By studying the intra-species variation in the transcriptional response of A. pleuropneumoniae to iron limitation, we identified a set of core genes important to the iron adaptive response of this organism. Not surprisingly, these included known virulence factors such as the tonB-system, tbpBA and hgbA, but also a number of newly described potential iron acquisition genes previously identified in A. pleuropneumoniae serotype 1, e.g. the putative hemoglobin-haptoglobin binding proteins and the yfe-system [26]. We confirmed the up-regulation of the latter genes in an additional five serotypes of A. pleuropneumoniae under iron limitation. Not previously observed in A. pleuropneumoniae was the up-regulation of a putative siderophore, cirA. The hpuB cluster proved to be interesting for several reasons. Firstly, all three genes displayed serotype specific expression under iron limitation. Of the six serotypes, serotype 3 was the only variant in which none of the three ORFs were significantly up-regulated under iron deprivation. Serotype 3 is also considered to be one of the least virulent serotypes of A. pleuropneumoniae. Secondly, in ORF APL_1953 a variable region was identified which differentiated serotypes 2, 5 and 6 from serotypes 1, 3 and 7. The gene was expressed in all serotypes. Except for serotype 3, we could not directly correlate the observed variances in the hpuB ORFs with serotype related differences in pathogenesis. Still, it would be interesting to study further the implications of these divergences in gene expression and length and to determine the role the hpuB gene complex concerning iron acquisition and virulence in A. pleuropneumoniae. In all, the combined effect of iron-depletion and serotype proved to be modest, indicating that serotypes of both medium and high virulence at least in vitro are reacting almost identical to iron restriction. This is perhaps not very surprising, considering the functional importance of the core genes involved in iron regulation.

Attesting to the quality of the array were: 1) the concordance of gene regulation within the operons, 2) the agreement of results between this and previous transcriptional studies of Pasteurellaceae under conditions of iron limitation [26-29], and 3) the high correlation between the microarray and qPCR expression ratios. Consequently, the results attest the utility of this novel pan-genomic A. pleuropneumoniae microarray. The design of this array is publicly available and will hopefully be applied for multiple purposes of serotype comparisons in the future.

Methods

Bacterial strains and growth conditions

The following strains of A. pleuropneumoniae were used in this investigation: Serotype 1 (4074), serotype 2 (4226), serotype 3 (1421), serotype 5b (L20), serotype 6 (7712640), serotype 7 (WF87). For the iron depletion study, an overnight culture was diluted 1:10 in brain heart infusion broth supplemented with 0.03% NAD (Sigma-Aldrich, Copenhagen, Denmark) and incubated until the optical density at 660 nm was 0.6, representing the exponential growth phase. The culture was split into two 10-ml portions. Iron-depleted conditions were established in one of the flasks by addition of 300 μM 2,2'-dipyridyl (Sigma-Aldrich). For serotype 2 and 6, iron repletion experiments were also performed: to a third 2,2'-dipyridyl containing flask, 300 μM ammonium iron(II) sulfate hexahydrate (Sigma-Aldrich) was added. Next, the cultures were grown under shaking at 37°C for 30 min, after which one volume of RNAlater stabilization reagent (Ambion, Cambridgeshire, United Kingdom) was added to the cultures. Samples were harvested by centrifugation, immediately resuspended in one volume of PBS and 5 volumes of RNAlater. Samples were stored at 4°C until extraction. For each serotype, four experiments were performed on different days.

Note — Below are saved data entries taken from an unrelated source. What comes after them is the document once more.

-- pv_equiv track=rewrite | github.com/jyztintan/leetcode | Python/map_of_highest_peak.py | highestPeak
-- ===== SOURCE A (Python) =====
-- from typing import List
--
-- def highestPeak(isWater: List[List[int]]) -> List[List[int]]:
--     m, n = len(isWater), len(isWater[0])
--
--     cells = [[0] * n for _ in range(m)]
--
--     visited = set()
--     curr = set()
--
--     for row in range(m):
--         for col in range(n):
--             if isWater[row][col] == 1:
--                 curr.add((row, col))
--                 visited.add((row, col))
--
--     height = 0
--     directions = [[0, 1], [0, -1], [1, 0], [-1, 0]]
--     while curr:
--         next_curr = set()
--         for row, col in curr:
--             cells[row][col] = height
--
--             for x, y in directions:
--                 new_row, new_col = row + x, col + y
--                 if (new_row, new_col) not in visited and 0 <= new_row < m and 0 <= new_col < n:
--                     visited.add((new_row, new_col))
--                     next_curr.add((new_row, new_col))
--
--         curr = next_curr
--         height += 1
--
--     return cells
-- ===== SOURCE B (Python) =====
-- def highestPeak(isWater):
--     m, n = len(isWater), len(isWater[0])
--     waters = [(r, c) for r in range(m) for c in range(n) if isWater[r][c] == 1]
--     return [[min((abs(r - wr) + abs(c - wc) for wr, wc in waters), default=0)
--              for c in range(n)] for r in range(m)]
-- ===== Notes on version B (the rewrite author's own statement) =====
-- stated objective: simpler
-- what changed: A's multi-source BFS (frontier sets, visited set, level counter, neighbour expansion) is replaced by a closed-form computation with no search at all: collect the water cells once, then each cell's height is the minimum Manhattan distance to a water cell (with default 0 when there is no water), which equals the BFS distance because the grid has no obstacles.
import Mathlib
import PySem

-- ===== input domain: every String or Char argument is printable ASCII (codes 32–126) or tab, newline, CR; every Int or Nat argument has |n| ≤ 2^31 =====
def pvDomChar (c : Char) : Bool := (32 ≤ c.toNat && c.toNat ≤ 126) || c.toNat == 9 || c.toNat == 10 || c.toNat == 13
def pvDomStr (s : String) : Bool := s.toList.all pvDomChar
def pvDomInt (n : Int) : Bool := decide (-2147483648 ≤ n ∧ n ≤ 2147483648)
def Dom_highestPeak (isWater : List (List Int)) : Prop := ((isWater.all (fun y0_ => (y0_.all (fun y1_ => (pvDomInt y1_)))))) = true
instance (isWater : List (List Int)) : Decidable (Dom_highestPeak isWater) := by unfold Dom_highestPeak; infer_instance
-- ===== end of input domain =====

-- B replaces A's multi-source BFS by a closed form: each cell's height is the minimum
-- Manhattan distance to a water cell (equal to the BFS distance, the grid having no
-- obstacles); objective: a simpler, search-free implementation (not faster).

-- ===== PORT A =====
-- shared grid primitives: cells[r][c] read / write; every use is guarded 0 ≤ r < m, 0 ≤ c < n,
-- where pyGetD/pySetD are exact (Python never reaches a negative or out-of-range index here)
def pvGet2 (g : List (List Int)) (r c : Int) : Int :=
  PySem.List.pyGetD (PySem.List.pyGetD g r []) c 0

def pvSet2 (g : List (List Int)) (r c v : Int) : List (List Int) :=
  PySem.List.pySetD g r (PySem.List.pySetD (PySem.List.pyGetD g r []) c v)

def pvDirections : List (Int × Int) := [(0, 1), (0, -1), (1, 0), (-1, 0)]

-- A's inner `for x, y in directions:` body (visited / next_curr threaded)
def pvInnerA (m n r c : Int)
    (st : List (List Int) × PySem.Set (Int × Int) × PySem.Set (Int × Int)) (d : Int × Int) :
    List (List Int) × PySem.Set (Int × Int) × PySem.Set (Int × Int) :=
  let p := (r + d.1, c + d.2)
  if ¬ (PySem.Set.contains st.2.1 p) = true ∧ 0 ≤ p.1 ∧ p.1 < m ∧ 0 ≤ p.2 ∧ p.2 < n then
    (st.1, PySem.Set.add st.2.1 p, PySem.Set.add st.2.2 p)
  else st

-- A's body of `for row, col in curr:` — write height, then scan the four directions
def pvStepA (m n height : Int)
    (st : List (List Int) × PySem.Set (Int × Int) × PySem.Set (Int × Int)) (cell : Int × Int) :
    List (List Int) × PySem.Set (Int × Int) × PySem.Set (Int × Int) :=
  let cells := pvSet2 st.1 cell.1 cell.2 height
  pvDirections.foldl (pvInnerA m n cell.1 cell.2) (cells, st.2.1, st.2.2)

-- A's initial double loop filling `curr` and `visited`
def pvInitA (isWater : List (List Int)) (m n : Int) :
    PySem.Set (Int × Int) × PySem.Set (Int × Int) :=
  (PySem.List.pyRange 0 m 1).foldl (fun cv r =>
    (PySem.List.pyRange 0 n 1).foldl (fun cv c =>
      if pvGet2 isWater r c == 1 then (PySem.Set.add cv.1 (r, c), PySem.Set.add cv.2 (r, c))
      else cv) cv)
    (PySem.Set.empty, PySem.Set.empty)

def pvGridCells (m n : Int) : List (Int × Int) :=
  (PySem.List.pyRange 0 m 1).flatMap (fun r => (PySem.List.pyRange 0 n 1).map (fun c => (r, c)))

-- A's `while curr:` loop; the fuel argument only makes the recursion structural — the
-- caller passes more fuel than the loop can consume (every iteration visits a new cell),
-- so the 0 case is never reached (established inside the proof of pvLoopA_minM)
def pvLoopA (fuel : Nat) (m n : Int) (cells : List (List Int))
    (visited curr : PySem.Set (Int × Int)) (height : Int) : List (List Int) :=
  match fuel with
  | 0 => cells
  | Nat.succ fuel =>
    if curr = [] then cells
    else
      let st := curr.foldl (pvStepA m n height) (cells, visited, PySem.Set.empty)
      pvLoopA fuel m n st.1 st.2.1 st.2.2 (height + 1)

def highestPeak (isWater : List (List Int)) : List (List Int) :=
  let m : Int := isWater.length
  let n : Int := (isWater.headD []).length
  let cells := (PySem.List.pyRange 0 m 1).map (fun _ => List.replicate n.toNat 0)
  let cv := pvInitA isWater m n
  pvLoopA ((pvGridCells m n).length * 2 + 1) m n cells cv.2 cv.1 0

-- ===== PORT B =====
-- B's comprehension `[(r, c) for r in range(m) for c in range(n) if isWater[r][c] == 1]`
def pvWaters (isWater : List (List Int)) (m n : Int) : List (Int × Int) :=
  (PySem.List.pyRange 0 m 1).foldl (fun acc r =>
    (PySem.List.pyRange 0 n 1).foldl (fun acc c =>
      if pvGet2 isWater r c == 1 then acc ++ [(r, c)] else acc) acc) []

-- B's `min((abs(r-wr)+abs(c-wc) for wr, wc in waters), default=0)` per grid cell
def highestPeak_alt (isWater : List (List Int)) : List (List Int) :=
  let m : Int := isWater.length
  let n : Int := (isWater.headD []).length
  let waters := pvWaters isWater m n
  (PySem.List.pyRange 0 m 1).map (fun r =>
    (PySem.List.pyRange 0 n 1).map (fun c =>
      PySem.List.minD (waters.map (fun w => |r - w.1| + |c - w.2|)) (fun x => x) 0))

-- ===== PRECONDITION & SPEC =====
-- Pre_ excludes exactly the inputs where Python A raises: the empty grid (isWater[0] is an
-- IndexError) and grids with a row shorter than row 0 (isWater[row][col] raises).
def Pre_highestPeak (isWater : List (List Int)) : Prop :=
  isWater ≠ [] ∧ ∀ row ∈ isWater, (isWater.headD []).length ≤ row.length
instance (isWater : List (List Int)) : Decidable (Pre_highestPeak isWater) := by
  unfold Pre_highestPeak; infer_instance

def pvWitness_highestPeak : List (List Int) := [[1, 0, 2], [0, 0, 1]]

def Spec_highestPeak (isWater : List (List Int)) (out : List (List Int)) : Prop :=
  out = highestPeak_alt isWater
instance (isWater : List (List Int)) (out : List (List Int)) :
    Decidable (Spec_highestPeak isWater out) := by unfold Spec_highestPeak; infer_instance

-- ===== CLAIM (what is proved, stated in full; the proofs are below) =====
def Claim_equal_highestPeak : Prop := ∀ (isWater : List (List Int)), Dom_highestPeak isWater →
  Pre_highestPeak isWater → Spec_highestPeak isWater (highestPeak isWater)

-- ===== LEMMAS AND PROOFS =====

-- ---- frontier/visited bookkeeping used by the equivalence proof ----
def pvFree (m n : Int) (vis : List (Int × Int)) : Nat :=
  ((pvGridCells m n).filter (fun p => !(vis.contains p))).length

-- reference fold: the new in-bounds unvisited neighbours, appended to both components
def pvNbrStep (m n r c : Int) (st : List (Int × Int) × List (Int × Int)) (d : Int × Int) :
    List (Int × Int) × List (Int × Int) :=
  let p := (r + d.1, c + d.2)
  if ¬ (PySem.Set.contains st.1 p) = true ∧ 0 ≤ p.1 ∧ p.1 < m ∧ 0 ≤ p.2 ∧ p.2 < n then
    (st.1 ++ [p], st.2 ++ [p])
  else st

theorem pvNbrFold_char (m n r c : Int) (ds : List (Int × Int)) :
    ∀ (vis acc : List (Int × Int)),
      ds.foldl (pvNbrStep m n r c) (vis, acc)
        = (vis ++ (ds.foldl (pvNbrStep m n r c) (vis, [])).2,
           acc ++ (ds.foldl (pvNbrStep m n r c) (vis, [])).2) := by
  induction ds with
  | nil => intro vis acc; simp
  | cons d ds ih =>
    intro vis acc
    simp only [List.foldl_cons, pvNbrStep]
    by_cases hC : ¬ (PySem.Set.contains vis (r + d.1, c + d.2)) = true ∧
        0 ≤ r + d.1 ∧ r + d.1 < m ∧ 0 ≤ c + d.2 ∧ c + d.2 < n
    · simp only [if_pos hC, List.nil_append]
      rw [ih (vis ++ [(r + d.1, c + d.2)]) (acc ++ [(r + d.1, c + d.2)]),
          ih (vis ++ [(r + d.1, c + d.2)]) [(r + d.1, c + d.2)]]
      simp
    · simp only [if_neg hC]
      exact ih vis acc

RNA isolation and reverse transcription

Total RNA was isolated from 1.5-ml portions of bacterial samples by using an RNeasy mini kit (QIAGEN, Hilden, Germany) as described by the manufacturer. Genomic DNA was eliminated by RNase-free DNase I treatment during the isolation procedure. After RNA extraction, the material was further treated by TURBO™ DNase, according to the protocol provided by the manufacturer (Ambion). The RNA concentration and quality were measured by NanoDrop (Thermo Scientific, Wilmington, DE, USA) and Agilent 2100 Bioanalyzer (Agilent Technologies, Santa Clara, CA, USA), respectively. Quality requirements were: A260/A280 ≥ 1.8 and A260/A230 ≥ 1.8 and RIN ≥ 7.5. Samples not meeting this standard were discarded and new extractions performed. Exceptions to this rule were serotype 5, where the RIN numbers consistently remained between 5.5 and 6, and serotype 6, generally displaying RIN numbers just below 7.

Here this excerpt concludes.